I have been married to my wife for two years, seven years together.

Im a native english speaker but my wife isnt. I work as an expat in Europe where English is not the main language in the country.

We communicate in English and she is at a higher intermediate level. We can communicate no problem, but not on a deep level. In other words its hard to have deep, insightful conversations as she doesnt have the words to experess herself. 

This is a frustration, but we make up for it my showing lots of affection towards each other through gestures and other non communicative ways.

Anyway, why is this thread in the 'Sex in Marriage' section ?

Were both finding that this lack of deep communication is affecting our sex life. The best way to describe it is that as we dont have that little every day banter and laughter that two native speakers have, which often can progress to a sexual / romantic finale. 

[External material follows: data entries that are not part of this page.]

-- ===== PRECONDITION & SPEC =====
-- Pre_: the key "dates" must be present, else Python raises KeyError.
def Pre_build_date_to_1h_range (daily_bars : List (String × List String)) (hourly_bars : List (String × List String)) : Prop :=
  (PySem.Dict.mk hourly_bars).contains "dates" = true
instance (daily_bars : List (String × List String)) (hourly_bars : List (String × List String)) : Decidable (Pre_build_date_to_1h_range daily_bars hourly_bars) := by unfold Pre_build_date_to_1h_range; infer_instance

def pvWitness_build_date_to_1h_range : (List (String × List String)) × (List (String × List String)) :=
  ([("2024-01-01", ["o"])], [("dates", ["2024-01-01", "2024-01-01", "2024-01-02"])])

def Spec_build_date_to_1h_range (daily_bars : List (String × List String)) (hourly_bars : List (String × List String)) (out : List (String × Int × Int)) : Prop := out = build_date_to_1h_range_alt daily_bars hourly_bars
instance (daily_bars : List (String × List String)) (hourly_bars : List (String × List String)) (out : List (String × Int × Int)) : Decidable (Spec_build_date_to_1h_range daily_bars hourly_bars out) := by unfold Spec_build_date_to_1h_range; infer_instance

-- ===== CLAIM (what is proved, stated in full; the proofs are below) =====
def Claim_equal_build_date_to_1h_range : Prop := ∀ (daily_bars : List (String × List String)) (hourly_bars : List (String × List String)), Dom_build_date_to_1h_range daily_bars hourly_bars → Pre_build_date_to_1h_range daily_bars hourly_bars → Spec_build_date_to_1h_range daily_bars hourly_bars (build_date_to_1h_range daily_bars hourly_bars)

-- ===== LEMMAS AND PROOFS =====

-- canonical run recursion both ports are reduced to
def pvRec (h : List String) (off : Nat) (m : PySem.Dict String (Int × Int)) :
    PySem.Dict String (Int × Int) :=
  match h with
  | [] => m
  | d :: rest =>
      let run := 1 + (rest.takeWhile (fun x => x == d)).length
      pvRec (rest.dropWhile (fun x => x == d)) (off + run) (m.insert d ((off : Int), ((off + run : Nat) : Int)))
termination_by h.length
decreasing_by
  have := List.length_dropWhile_le (fun x => x == d) rest
  simp; omega

-- the inner scan computes i + (length of the run of elements equal to d starting at i)
theorem pvAInner_eq (h : List String) (d : String) :
    ∀ j, pvAInner h d j = j + ((h.drop j).takeWhile (fun x => x == d)).length := by
  intro j
  induction j using pvAInner.induct h d with
  | case1 j hj hd ih =>
      rw [pvAInner]
      simp only [hj, ↓reduceDIte, hd, if_true, ih]
      rw [List.drop_eq_getElem_cons hj, List.takeWhile_cons]
      simp only [hd, if_true]
      simp
      omega
  | case2 j hj hd =>
      rw [pvAInner]
      rw [List.drop_eq_getElem_cons hj, List.takeWhile_cons]
      simp [hj, hd]
  | case3 j hj =>
      rw [pvAInner]
      have h0 : h.drop j = [] := List.drop_eq_nil_of_le (by omega)
      simp [hj, h0]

We found this is somewhat of a barrier which is stopping us from having a more enjoyable sex life .... in the end sex is a lot about communication, which is our weakness due to the language differences. (although we are both strong communicators in our native languages)

So my question is whether anybody has also experience living with a partner who is not a native speaker and what sort of approach, ideas, dare I say 'tactics' one uses to make this communication barrier lesser and have a more enjoyable marriage and sex life.

thank you,
EA


----------



## wiigirl (Jun 14, 2012)

Being a non-native english speaker I have to say it was hard, but I with sex it was never an issue. Its more attitude and naughty looks for me. 

I can see where funny things and little jokes could be an issue.


----------



## norajane (Feb 7, 2012)

Have you tried to learn her language? Even if you're terrible at it at first, I think seeing that you are making an effort to communicate with her in her language can bring you closer. And maybe your attempts would add some laughter to your home .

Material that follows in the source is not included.